■ Description of the task
Pick each line containing "hkey" out of the records.

■ Records from a data source
● ● ●

-- closed-form step: nonempty prefix
theorem cf_step_cons (skipC : List Nat) (o p n : Nat) (rest : List Nat) (ho : o ≤ 126)
    (hP : prefixCodes skipC (qc o) = p :: rest)
    (hcond : allowedCodes skipC ≠ [] ∨ n + 1 ≤ (prefixCodes skipC (qc o)).length) :
    cf skipC o (n + 1) = cf skipC p n := by
  have hq122 : qc o ≤ 122 := qc_le o ho
  obtain ⟨hns, hqp, hp122, hrest⟩ := prefix_cons_elim skipC (qc o) p rest hq122 hP
  by_cases hp : p ≤ 121
  · have hPp : prefixCodes skipC (qc p) = rest := prefix_tail skipC (qc o) p rest hq122 hp hP
    cases n with
    | zero => simp [cf, hP]
    | succ k =>
      simp only [cf, hP, hPp, List.length_cons]
      split_ifs with h1 h2 h2
      · rw [List.getD_cons_succ]
      · omega
      · omega
      · congr 2
        omega
  · have hp122' : p = 122 := by omega
    subst hp122'
    have hrest' : rest = [] := by
      rw [hrest, show (122 : Nat) - 122 = 0 from rfl]
      simp
    subst hrest'
    have hPp : prefixCodes skipC (qc 122) = allowedCodes skipC := by
      rw [qc_122]; exact prefix_from_97 skipC
    have hmem : (122 : Nat) ∈ allowedCodes skipC := by
      unfold allowedCodes
      rw [List.mem_filter]
      exact ⟨by rw [List.mem_range'_1]; omega, by simpa using hns⟩
    have hm : 1 ≤ (allowedCodes skipC).length := List.length_pos_of_mem hmem
    cases n with
    | zero => simp [cf, hP]
    | succ k =>
      simp only [cf, hP, hPp, List.length_cons, List.length_nil, Nat.zero_add]
      rw [if_neg (by omega)]
      by_cases h : k + 1 ≤ (allowedCodes skipC).length
      · rw [if_pos h, show k + 1 - 1 = k by omega, Nat.mod_eq_of_lt (by omega)]
      · rw [if_neg h, show k + 1 - 1 = k by omega, Nat.mod_eq_sub_mod (by omega)]

-- closed-form step: empty prefix, jump into the allowed cycle
theorem cf_step_nil (skipC : List Nat) (o p' n : Nat) (restA : List Nat) (ho : o ≤ 126)
    (hP : prefixCodes skipC (qc o) = [])
    (hA : allowedCodes skipC = p' :: restA) :
    cf skipC o (n + 1) = cf skipC p' n := by
  have hq122 : qc o ≤ 122 := qc_le o ho
  have hA' : prefixCodes skipC 97 = p' :: restA := by rw [prefix_from_97]; exact hA
  obtain ⟨h1, h2, h3, h4⟩ := prefix_cons_elim skipC 97 p' restA (by omega) hA'
  have hns122 : skipC.contains 122 = true := by
    have := fr_nil (fun k => !skipC.contains k) (123 - qc o) (qc o) hP 122
      (by omega) (by omega)
    simpa using this
  have hp'ne : p' ≠ 122 := by
    intro h; rw [h, hns122] at h1; simp at h1
  have hp'121 : p' ≤ 121 := by omega
  have hPp : prefixCodes skipC (qc p') = restA :=
    prefix_tail skipC 97 p' restA (by omega) hp'121 hA'
  have hm : (allowedCodes skipC).length = restA.length + 1 := by rw [hA]; rfl
  cases n with
  | zero =>
    simp only [cf, hP, hA, List.length_nil]
    norm_num
  | succ k =>
    simp only [cf, hP, hPp, List.length_nil, hm]
    split_ifs with h1' h2 h2
    · omega
    · omega
    · rw [show k + 1 - 0 = k + 1 by omega, Nat.mod_eq_of_lt (by omega), hA,
        List.getD_cons_succ]
    · rw [show k + 1 - 0 = k + 1 by omega, Nat.mod_eq_sub_mod (by omega),
        show k + 1 - (restA.length + 1) = k - restA.length by omega]

-- main loop invariant: A's loop with enough fuel computes B's closed form
theorem loop_eq_cf (skipC : List Nat) :
    ∀ (n o : Nat) (cnt idx : Int) (fuel : Nat),
      o ≤ 126 → 0 ≤ cnt → cnt + n = idx →
      (allowedCodes skipC ≠ [] ∨ n ≤ (prefixCodes skipC (qc o)).length) →
      149 - qc o + 26 * n ≤ fuel →
      incLoop skipC idx fuel o cnt = cf skipC o n := by
  intro n
  induction n with
  | zero =>
    intro o cnt idx fuel ho hcnt hn hcond hfuel
    have hq : qc o ≤ 122 := qc_le o ho
    rw [incLoop_done skipC idx fuel o cnt (by omega) (by omega)]
    rfl
  | succ n ih =>
    intro o cnt idx fuel ho hcnt hn hcond hfuel
    have hq : qc o ≤ 122 := qc_le o ho
    have hcnt_lt : cnt < idx := by
      have : (0 : Int) < (n : Int) + 1 := by positivity
      omega
    rcases hPc : prefixCodes skipC (qc o) with _ | ⟨p, rest⟩
    · -- empty prefix: all of [qc o, 122] is skipped; allowed must be nonempty
      have hAne : allowedCodes skipC ≠ [] := by
        rcases hcond with h | h
        · exact h
        · rw [hPc] at h; simp at h
      rcases List.exists_cons_of_ne_nil hAne with ⟨p', restA, hA⟩
      have hA' : prefixCodes skipC 97 = p' :: restA := by rw [prefix_from_97]; exact hA
      obtain ⟨h1, h2, h3, h4⟩ := prefix_cons_elim skipC 97 p' restA (by omega) hA'
      have hns122 : skipC.contains 122 = true := by
        have := fr_nil (fun k => !skipC.contains k) (123 - qc o) (qc o) hPc 122
          (by omega) (by omega)
        simpa using this
      have hp'ne : p' ≠ 122 := by
        intro h; rw [h, hns122] at h1; simp at h1
      have hP122 : prefixCodes skipC (qc 122) = p' :: restA := by rw [qc_122]; exact hA'
      rw [skipAll skipC idx (123 - qc o) o cnt fuel ho rfl hPc (by omega) hcnt_lt]
      rw [countStep skipC idx (123 - qc 122) 122 cnt (fuel - (123 - qc o)) p' restA
        (by omega) (le_refl _) hcnt_lt hP122 (by rw [qc_122]; omega)]
      rw [ih p' (cnt + 1) idx _ (by omega) (by omega) (by push_cast at hn ⊢; omega)
        (Or.inl hAne)
        (by rw [qc_of_le121 p' (by omega), qc_122] at *; omega)]
      exact (cf_step_nil skipC o p' n restA ho hPc hA).symm
    · -- nonempty prefix: one counted step to its head p
      obtain ⟨hns, hqp, hp122, hrest⟩ := prefix_cons_elim skipC (qc o) p rest hq hPc
      rw [countStep skipC idx (123 - qc o) o cnt fuel p rest ho (le_refl _) hcnt_lt hPc
        (by omega)]
      by_cases hp : p ≤ 121
      · have hPp : prefixCodes skipC (qc p) = rest := prefix_tail skipC (qc o) p rest hq hp hPc
        rw [ih p (cnt + 1) idx _ (by omega) (by omega) (by push_cast at hn ⊢; omega)
          (by
            rcases hcond with h | h
            · exact Or.inl h
            · rw [hPc] at h
              rw [hPp]
              right
              simp at h
              omega)
          (by rw [qc_of_le121 p hp]; omega)]
        exact (cf_step_cons skipC o p n rest ho hPc hcond).symm
      · have hp122' : p = 122 := by omega
        subst hp122'
        have hAne : allowedCodes skipC ≠ [] := by
          have hmem : (122 : Nat) ∈ allowedCodes skipC := by
            unfold allowedCodes
            rw [List.mem_filter]
            exact ⟨by rw [List.mem_range'_1]; omega, by simpa using hns⟩
          exact List.ne_nil_of_mem hmem
        rw [ih 122 (cnt + 1) idx _ (by omega) (by omega) (by push_cast at hn ⊢; omega)
          (Or.inl hAne) (by rw [qc_122]; omega)]
        exact (cf_step_cons skipC o 122 n rest ho hPc hcond).symm

-- per-character equality
theorem char_eq (skipC : List Nat) (o : Nat) (index : Int) (ho : o ≤ 126)
    (hcond : index ≤ 0 ∨ allowedCodes skipC ≠ [] ∨
      index ≤ ((prefixCodes skipC (qc o)).length : Int)) :
    Char.ofNat (incLoop skipC index (index.toNat * 26 + 160) o 0) =
      (if index ≤ 0 then Char.ofNat o
      else
        if index ≤ ((prefixCodes skipC (qc o)).length : Int) then
          Char.ofNat ((prefixCodes skipC (qc o)).getD (index - 1).toNat 97)
        else Char.ofNat ((allowedCodes skipC).getD
          ((index - ((prefixCodes skipC (qc o)).length : Int) - 1).toNat %
            (allowedCodes skipC).length) 97)) := by
  by_cases hip : index ≤ 0
  · rw [if_pos hip, incLoop_done skipC index _ o 0 (by omega) (by omega)]
  · rw [if_neg hip]
    obtain ⟨k, hk⟩ : ∃ k : Nat, index = (k : Int) + 1 := ⟨(index - 1).toNat, by omega⟩
    have hq : qc o ≤ 122 := qc_le o ho
    rw [loop_eq_cf skipC (k + 1) o 0 index (index.toNat * 26 + 160) ho (le_refl _)
      (by push_cast; omega)
      (by
        rcases hcond with h | h | h
        · omega
        · exact Or.inl h
        · right; omega)
      (by
        have : index.toNat = k + 1 := by omega
        rw [this]; omega)]
    simp only [cf]
    split_ifs with h1 h2 h2
    · congr 1
      rw [show (index - 1).toNat = k by omega]
    · omega
    · omega
    · have hidx : (index - ((prefixCodes skipC (qc o)).length : Int) - 1).toNat =
        k - (prefixCodes skipC (qc o)).length := by omega
      rw [hidx]

-- ===== VERDICT (by name: the statement is the Claim_ definition above) =====
theorem solution_spec : Claim_equal_solution := by
  intro s skip index hDom hPre
  unfold Spec_solution
  simp only [solution, solution_alt]
  congr 1
  apply List.map_congr_left
  intro c hc
  have hDomc : c.toNat ≤ 126 := by
    unfold Dom_solution at hDom
    simp only [Bool.and_eq_true] at hDom
    have hs : pvDomStr s = true := hDom.1.1
    unfold pvDomStr at hs
    rw [List.all_eq_true] at hs
    have := hs c hc
    unfold pvDomChar at this
    simp at this
    omega
  unfold Pre_solution at hPre
  rw [List.all_eq_true] at hPre
  have hPrec := hPre c hc
  have hkey := char_eq (skip.toList.map Char.toNat) c.toNat index hDomc
    (by
      by_cases h0 : index ≤ 0
      · exact Or.inl h0
      by_cases hA : allowedCodes (skip.toList.map Char.toNat) = []
      · right; right
        rw [show qc c.toNat = if 122 ≤ c.toNat then c.toNat - 25 else c.toNat + 1 from rfl]
        have h3 : index ≤ ((prefixCodes (skip.toList.map Char.toNat)
            (if 122 ≤ c.toNat then c.toNat - 25 else c.toNat + 1)).length : Int) := by
          simpa [h0, hA] using hPrec
        exact h3
      · exact Or.inr (Or.inl hA))
  rw [hkey]
  by_cases hip : index ≤ 0
  · rw [if_pos hip, if_pos hip, Char.ofNat_toNat]
  · rw [if_neg hip, if_neg hip]
    rfl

● ● ●

■ Response box
  have hkey := char_eq (skip.toList.map Char.toNat) c.toNat index hDomc
  rw [hkey]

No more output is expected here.